Microsoft Corp. (NASDAQ:MSFT) has reportedly instructed its sales team on Tuesday to position in-house AI models above rival offerings from OpenAI, Alphabet’s (NASDAQ:GOOG) (NASDAQ:GOOGL) Google and Anthropic, as part of a fiscal 2027 strategy session.
Executive Vice President Jay Parikh told staff, “Everyone else is selling parts — we’re selling the full end-to-end system,” according to a Bloomberg report on Wednesday.
Copilot vs. Claude Comparison Raises Eyebrows
According to the report, Copilot chief Jacob Andreou compared Copilot with Anthropic’s Claude, saying it was slower, less accurate and did not have strong security integrations across Microsoft’s Office apps.
Microsoft did not immediately respond to Benzinga’s request for comment.
The strategy session focused on promoting Microsoft’s in-house AI models as more efficient and less expensive than competing offerings. The rivals it compared itself with, OpenAI and Anthropic, have long provided the AI models used in many of Microsoft’s own products.
The change comes after Microsoft ended OpenAI’s exclusivity through a deal in April. It also follows a recent report that Microsoft is replacing OpenAI and Anthropic models in Word and Excel as part of an effort to reduce costs.
Microsoft CEO Satya Nadella recently said companies “pay for intelligence twice” when they rely on third-party AI, warning that using outside models can expose valuable business knowledge to external vendors.

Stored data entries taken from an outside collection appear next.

-- pv_equiv track=rewrite | github.com/theFinalFlex/peter-griffin-cybersecurity | process_transcript.py | split_into_stories
-- ===== SOURCE A (Python) =====
-- def split_into_stories(text):
--     # Split text into stories based on key phrases that indicate new topics
--     story_markers = [
--         "And Google released",
--         "Now earlier this week",
--         "And ESET is reporting",
--     ]
--
--     stories = []
--     current_story = text
--
--     for marker in story_markers:
--         if marker in current_story:
--             parts = current_story.split(marker, 1)
--             if parts[0].strip():
--                 stories.append(parts[0].strip())
--             current_story = marker + parts[1]
--
--     if current_story.strip():
--         stories.append(current_story.strip())
--
--     return stories
-- ===== SOURCE B (Python) =====
-- def split_into_stories(text):
--     # Two-pass: compute absolute cut positions first, then slice, strip and filter.
--     story_markers = [
--         "And Google released",
--         "Now earlier this week",
--         "And ESET is reporting",
--     ]
--
--     cuts = [0]
--     for marker in story_markers:
--         pos = text.find(marker, cuts[-1])
--         if pos != -1:
--             cuts.append(pos)
--
--     segments = [text[a:b] for a, b in zip(cuts, cuts[1:])]
--     segments.append(text[cuts[-1]:])
--
--     return [seg.strip() for seg in segments if seg.strip()]
-- ===== Notes on version B (the rewrite author's own statement) =====
-- stated objective: alternative
-- what changed: B computes all absolute cut positions first with text.find(marker, last_cut) in one pass, then slices, strips and filters the segments in a second pass, instead of A's repeated split(marker,1) and rebuilding of current_story.
import Mathlib
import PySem

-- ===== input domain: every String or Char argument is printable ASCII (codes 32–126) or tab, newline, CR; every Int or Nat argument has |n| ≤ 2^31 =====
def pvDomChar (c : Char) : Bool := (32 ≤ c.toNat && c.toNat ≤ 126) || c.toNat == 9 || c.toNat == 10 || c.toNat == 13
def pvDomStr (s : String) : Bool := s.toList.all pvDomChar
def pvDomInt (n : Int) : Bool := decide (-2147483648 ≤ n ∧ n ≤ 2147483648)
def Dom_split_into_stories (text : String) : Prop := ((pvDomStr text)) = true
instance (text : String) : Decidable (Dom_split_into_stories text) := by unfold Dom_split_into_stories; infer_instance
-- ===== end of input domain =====

-- B computes the cut positions in one pass (text.find from the previous cut) and slices/strips
-- the segments in a second pass, instead of A's repeated split-and-rebuild of current_story.


-- the three fixed marker phrases (shared constant of both programs)
def pvMarkers : List (List Char) :=
  ["And Google released".toList, "Now earlier this week".toList, "And ESET is reporting".toList]

-- ===== PORT A =====
-- one iteration of A's 'for marker in story_markers' loop; state = (stories, current_story)
def pvStepA (st : List (List Char) × List Char) (marker : List Char) : List (List Char) × List Char :=
  if PySem.Chars.isIn marker st.2 then
    let parts := PySem.Chars.splitOnMax st.2 marker 1   -- current_story.split(marker, 1)
    let stories :=
      if PySem.Chars.strip (parts.getD 0 []) ≠ [] then st.1 ++ [PySem.Chars.strip (parts.getD 0 [])]
      else st.1
    (stories, marker ++ parts.getD 1 [])
  else st

def split_into_stories (text : String) : List String :=
  let st := pvMarkers.foldl pvStepA ([], text.toList)
  let stories :=
    if PySem.Chars.strip st.2 ≠ [] then st.1 ++ [PySem.Chars.strip st.2] else st.1
  stories.map String.mk

-- ===== PORT B =====
-- one iteration of B's cut-collecting loop; cuts is never empty (starts as [0]), so
-- Python's cuts[-1] is its last element, ported as getLastD 0
def pvStepB (t : List Char) (cuts : List Int) (marker : List Char) : List Int :=
  let pos := PySem.Chars.findFrom t marker (cuts.getLastD 0)    -- text.find(marker, cuts[-1])
  if pos ≠ -1 then cuts ++ [pos] else cuts

def split_into_stories_alt (text : String) : List String :=
  let t := text.toList
  let cuts := pvMarkers.foldl (pvStepB t) [0]
  let segments :=
    (cuts.zip cuts.tail).map (fun ab => PySem.List.slice t (some ab.1) (some ab.2))
      ++ [PySem.List.slice t (some (cuts.getLastD 0))]
  segments.filterMap (fun seg =>
    if PySem.Chars.strip seg ≠ [] then some (String.mk (PySem.Chars.strip seg)) else none)

-- ===== PRECONDITION & SPEC =====
def Spec_split_into_stories (text : String) (out : List String) : Prop := out = split_into_stories_alt text
instance (text : String) (out : List String) : Decidable (Spec_split_into_stories text out) := by unfold Spec_split_into_stories; infer_instance

-- ===== CLAIM (what is proved, stated in full; the proofs are below) =====
def Claim_equal_split_into_stories : Prop := ∀ (text : String), Dom_split_into_stories text → Spec_split_into_stories text (split_into_stories text)

-- ===== LEMMAS AND PROOFS =====

-- the common segmentation both programs compute: cut the current tail at the first
-- occurrence of each marker in turn
def pvSegs : List (List Char) → List Char → List (List Char)
  | [], cur => [cur]
  | m :: ms, cur =>
    if PySem.Chars.isIn m cur then
      cur.take (PySem.Chars.find cur m).toNat
        :: pvSegs ms (cur.drop (PySem.Chars.find cur m).toNat)
    else pvSegs ms cur

-- strip every segment, keep the non-empty ones
def pvFilterStrips (xs : List (List Char)) : List (List Char) :=
  xs.filterMap (fun s => if PySem.Chars.strip s ≠ [] then some (PySem.Chars.strip s) else none)

-- absolute cut positions of the segmentation, searching text t from offset k
def pvCuts (t : List Char) : List (List Char) → Nat → List Nat
  | [], _ => []
  | m :: ms, k =>
    if PySem.Chars.isIn m (t.drop k) then
      (k + (PySem.Chars.find (t.drop k) m).toNat)
        :: pvCuts t ms (k + (PySem.Chars.find (t.drop k) m).toNat)
    else pvCuts t ms k

-- `s.split(sep, 1)` when sep occurs: the piece before the first occurrence and the rest after it
lemma pvGo_zero (sep : List Char) (fuel : Nat) (l : List Char) (acc : List (List Char)) :
    PySem.Chars.splitOnMax.go sep fuel 0 l [] acc = (l :: acc).reverse := by
  cases fuel <;> cases l <;> simp [PySem.Chars.splitOnMax.go]

lemma pvGo_one (sep : List Char) (hsep : sep ≠ []) :
    ∀ (fuel : Nat) (l : List Char) (i : Nat) (cur : List Char) (acc : List (List Char)),
      l.length ≤ fuel → sep <+: l.drop i → (∀ j < i, ¬ sep <+: l.drop j) →
      PySem.Chars.splitOnMax.go sep fuel 1 l cur acc
        = acc.reverse ++ [cur.reverse ++ l.take i, l.drop (i + sep.length)] := by
  intro fuel
  induction fuel with
  | zero =>
    intro l i cur acc hlen hpre _hmin
    have hl : l = [] := List.eq_nil_of_length_eq_zero (Nat.le_zero.mp hlen)
    subst hl
    simp at hpre
    exact absurd hpre hsep
  | succ f ih =>
    intro l i cur acc hlen hpre hmin
    cases l with
    | nil =>
      simp at hpre
      exact absurd hpre hsep
    | cons c rest =>
      rw [PySem.Chars.splitOnMax.go.eq_def]
      simp only []
      by_cases hp : sep.isPrefixOf (c :: rest) = true
      · have hp' : sep <+: (c :: rest) := List.isPrefixOf_iff_prefix.mp hp
        have hi : i = 0 := by
          by_contra h0
          exact hmin 0 (Nat.pos_of_ne_zero h0) (by simpa using hp')
        subst hi
        simp only [hp, if_pos]
        rw [pvGo_zero]
        simp
      · have hi : i ≠ 0 := by
          intro h0; subst h0
          exact hp (List.isPrefixOf_iff_prefix.mpr (by simpa using hpre))
        obtain ⟨i', rfl⟩ := Nat.exists_eq_succ_of_ne_zero hi
        have := ih rest i' (c :: cur) acc (by simpa using hlen)
          (by simpa [List.drop_succ_cons] using hpre)
          (fun j hj => by simpa [List.drop_succ_cons] using hmin (j+1) (by omega))
        simp only [hp]
        rw [if_neg (by simp), this]
        simp [List.take_succ_cons, Nat.succ_add]

lemma pvSplitOnMax_one (s sep : List Char) (hsep : sep ≠ [])
    (h : PySem.Chars.isIn sep s = true) :
    PySem.Chars.splitOnMax s sep 1
      = [s.take (PySem.Chars.find s sep).toNat,
         s.drop ((PySem.Chars.find s sep).toNat + sep.length)] := by
  have hnn : 0 ≤ PySem.Chars.find s sep :=
    (PySem.Chars.find_nonneg_iff s sep).mpr ((PySem.Chars.isIn_iff_infix sep s).mp h)
  obtain ⟨hpre, hmin⟩ := PySem.Chars.find_spec hnn
  rw [PySem.Chars.splitOnMax]
  rw [if_neg (by norm_num)]
  norm_num
  rw [pvGo_one sep hsep (s.length + 1) s _ [] [] (by omega) hpre hmin]
  simp

-- A's loop followed by the final strip-append equals filtering the segmentation
lemma pvLoopA (ms : List (List Char)) (hne : ∀ m ∈ ms, m ≠ []) :
    ∀ (cur : List Char) (acc : List (List Char)),
      (let st := ms.foldl pvStepA (acc, cur);
       if PySem.Chars.strip st.2 ≠ [] then st.1 ++ [PySem.Chars.strip st.2] else st.1)
        = acc ++ pvFilterStrips (pvSegs ms cur) := by
  induction ms with
  | nil =>
    intro cur acc
    simp only [List.foldl_nil, pvSegs, pvFilterStrips, List.filterMap]
    split_ifs with h <;> simp
  | cons m ms ih =>
    intro cur acc
    have hm : m ≠ [] := hne m (by simp)
    have hne' : ∀ x ∈ ms, x ≠ [] := fun x hx => hne x (by simp [hx])
    simp only [List.foldl_cons, pvSegs]
    by_cases h : PySem.Chars.isIn m cur = true
    · set i := (PySem.Chars.find cur m).toNat with hi
      have hsplit := pvSplitOnMax_one cur m hm h
      have hnn : 0 ≤ PySem.Chars.find cur m :=
        (PySem.Chars.find_nonneg_iff cur m).mpr ((PySem.Chars.isIn_iff_infix m cur).mp h)
      have hpre : m <+: cur.drop i := (PySem.Chars.find_spec hnn).1
      obtain ⟨t0, ht0⟩ := hpre
      have hdrop : cur.drop (i + m.length) = t0 := by
        have h2 : (cur.drop i).drop m.length = t0 := by rw [← ht0]; simp
        rw [List.drop_drop] at h2
        exact h2
      have hstep : pvStepA (acc, cur) m
          = ((if PySem.Chars.strip (cur.take i) ≠ [] then acc ++ [PySem.Chars.strip (cur.take i)] else acc),
             cur.drop i) := by
        simp only [pvStepA, h, if_pos, hsplit]
        simp only [List.getD, List.getElem?_cons_zero, List.getElem?_cons_succ, Option.getD_some, ← hi]
        rw [hdrop, ht0]
      rw [hstep, ih hne']
      simp only [h, if_pos, pvFilterStrips, List.filterMap_cons]
      split_ifs with hs <;> simp
    · have hstep : pvStepA (acc, cur) m = (acc, cur) := by simp [pvStepA, h]
      rw [hstep, ih hne']
      simp [h]

-- B's cut loop computes [start] ++ pvCuts
lemma pvLoopB (t : List Char) (ms : List (List Char)) :
    ∀ (k : Nat) (pcs : List Int), k ≤ t.length → pcs.getLastD 0 = (k : Int) →
      ms.foldl (pvStepB t) pcs = pcs ++ (pvCuts t ms k).map Int.ofNat := by
  induction ms with
  | nil => intro k pcs _ _; simp [pvCuts]
  | cons m ms ih =>
    intro k pcs hk hlast
    simp only [List.foldl_cons, pvCuts]
    have hff := PySem.Chars.findFrom_natCast t m k hk
    by_cases h : PySem.Chars.isIn m (t.drop k) = true
    · have hinf := (PySem.Chars.isIn_iff_infix m (t.drop k)).mp h
      have hnn : 0 ≤ PySem.Chars.find (t.drop k) m :=
        (PySem.Chars.find_nonneg_iff _ m).mpr hinf
      have hfne : PySem.Chars.find (t.drop k) m ≠ -1 := by omega
      set i := (PySem.Chars.find (t.drop k) m).toNat with hidef
      have hpos : PySem.Chars.findFrom t m (k : Int) = ((k + i : Nat) : Int) := by
        rw [hff, if_neg hfne]; omega
      have hstep : pvStepB t pcs m = pcs ++ [((k + i : Nat) : Int)] := by
        simp only [pvStepB, hlast, hpos]
        rw [if_pos (by push_cast; omega)]
      have hkle : k + i ≤ t.length := by
        have h1 := PySem.Chars.find_le_length (t.drop k) m
        have h2 : (t.drop k).length = t.length - k := by simp
        omega
      have hlast' : (pcs ++ [((k + i : Nat) : Int)]).getLastD 0 = ((k + i : Nat) : Int) := by
        simp
      rw [hstep, if_pos h, ih (k + i) _ hkle hlast']
      simp [Int.ofNat_eq_natCast]
    · have hninf : ¬ m <:+: t.drop k := fun hc => h ((PySem.Chars.isIn_iff_infix _ _).mpr hc)
      have hfe : PySem.Chars.find (t.drop k) m = -1 := by
        have := PySem.Chars.neg_one_le_find (t.drop k) m
        rcases lt_or_eq_of_le this with h1 | h1
        · exact absurd ((PySem.Chars.find_nonneg_iff _ _).mp (by omega)) hninf
        · omega
      have hstep : pvStepB t pcs m = pcs := by
        simp only [pvStepB, hlast, hff, hfe]
        simp
      rw [hstep, if_neg (by simp [h]), ih k pcs hk hlast]

-- the segmentation of the tail t.drop k is the list of slices between consecutive cuts
lemma pvSegs_eq_slices (t : List Char) (ms : List (List Char)) :
    ∀ (k : Nat), k ≤ t.length →
      pvSegs ms (t.drop k)
        = ((k :: pvCuts t ms k).zip (pvCuts t ms k)).map
            (fun ab => (t.drop ab.1).take (ab.2 - ab.1))
          ++ [t.drop ((pvCuts t ms k).getLastD k)] := by
  induction ms with
  | nil => intro k _; simp [pvSegs, pvCuts]
  | cons m ms ih =>
    intro k hk
    simp only [pvSegs, pvCuts]
    by_cases h : PySem.Chars.isIn m (t.drop k) = true
    · set i := (PySem.Chars.find (t.drop k) m).toNat with hidef
      have hkle : k + i ≤ t.length := by
        have h1 := PySem.Chars.find_le_length (t.drop k) m
        have h2 : (t.drop k).length = t.length - k := by simp
        have hnn : 0 ≤ PySem.Chars.find (t.drop k) m :=
          (PySem.Chars.find_nonneg_iff _ m).mpr ((PySem.Chars.isIn_iff_infix m _).mp h)
        omega
      have hdd : (t.drop k).drop i = t.drop (k + i) := by
        rw [List.drop_drop]
      rw [if_pos h, if_pos h, hdd, ih (k + i) hkle]
      simp only [List.zip_cons_cons, List.map_cons, List.getLastD_cons]
      congr 2
      simp [hidef]
    · rw [if_neg h, if_neg h, ih k hk]

-- ===== VERDICT (by name: the statement is the Claim_ definition above) =====
theorem split_into_stories_spec : Claim_equal_split_into_stories := by
  intro text _
  simp only [Spec_split_into_stories, split_into_stories, split_into_stories_alt]
  set t := text.toList with ht
  have hne : ∀ m ∈ pvMarkers, m ≠ [] := by decide
  have hA := pvLoopA pvMarkers hne t []
  simp only [List.nil_append] at hA
  rw [hA]
  have hB := pvLoopB t pvMarkers 0 [0] (by omega) (by simp)
  set cs := pvCuts t pvMarkers 0 with hcs
  have hcuts : pvMarkers.foldl (pvStepB t) [0] = ((0 :: cs).map Int.ofNat) := by
    rw [hB]; simp
  rw [hcuts]
  have hsegs := pvSegs_eq_slices t pvMarkers 0 (by omega)
  simp only [List.drop_zero] at hsegs
  rw [hsegs]
  have htail : ((0 :: cs).map Int.ofNat).tail = cs.map Int.ofNat := by simp
  rw [htail]
  have hzip : ((0 :: cs).map Int.ofNat).zip (cs.map Int.ofNat)
      = ((0 :: cs).zip cs).map (Prod.map Int.ofNat Int.ofNat) := List.zip_map
  rw [hzip, List.map_map]
  have hslice : ∀ ab : Nat × Nat,
      PySem.List.slice t (some (Int.ofNat ab.1)) (some (Int.ofNat ab.2))
        = (t.drop ab.1).take (ab.2 - ab.1) := by
    intro ab
    have := PySem.List.slice_natCast t ab.1 ab.2
    simpa [Int.ofNat_eq_natCast] using this
  have hlastc : ((0 :: cs).map Int.ofNat).getLastD 0 = Int.ofNat (cs.getLastD 0) := by
    simp only [List.map_cons, List.getLastD_cons]
    simpa using List.getLastD_map (f := Int.ofNat) (l := cs) (a := 0)
  have hlastslice : PySem.List.slice t (some (((0 :: cs).map Int.ofNat).getLastD 0))
      = t.drop (cs.getLastD 0) := by
    rw [hlastc, PySem.List.slice_from t (a := Int.ofNat (cs.getLastD 0)) (by simp [Int.ofNat_eq_natCast])]
    simp [Int.ofNat_eq_natCast]
  rw [hlastslice]
  simp only [List.map_append, List.map_filterMap, List.filterMap_append, List.filterMap_map,
    pvFilterStrips]
  congr 1
  · apply List.filterMap_congr
    intro ab _
    simp only [Function.comp_apply, Prod.map]
    rw [hslice ab]
    split_ifs <;> simp
  · simp only [List.filterMap_cons, List.filterMap_nil]
    split_ifs <;> simp [hcs]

Meta (NASDAQ:META) also signaled plans to undercut rivals, with CEO Mark Zuckerberg suggesting its new Model API could be priced roughly 25% below OpenAI and Anthropic, JPMorgan (NYSE:JPM) analyst Doug Anmuth said on Monday.
Trading Metrics
Microsoft has a market capitalization of $2.94 trillion, with a 52-week high of $555.45 and a 52-week low of $349.20.
Over the past 12 months, the large-cap stock has dropped 21.75%.
Price Action: The stock had closed on Wednesday at $395.63, up 2.78%, according to Benzinga Pro data.
Benzinga’s Edge Stock Rankings indicate that MSFT is experiencing medium-term consolidation along with short and long-term upward movement.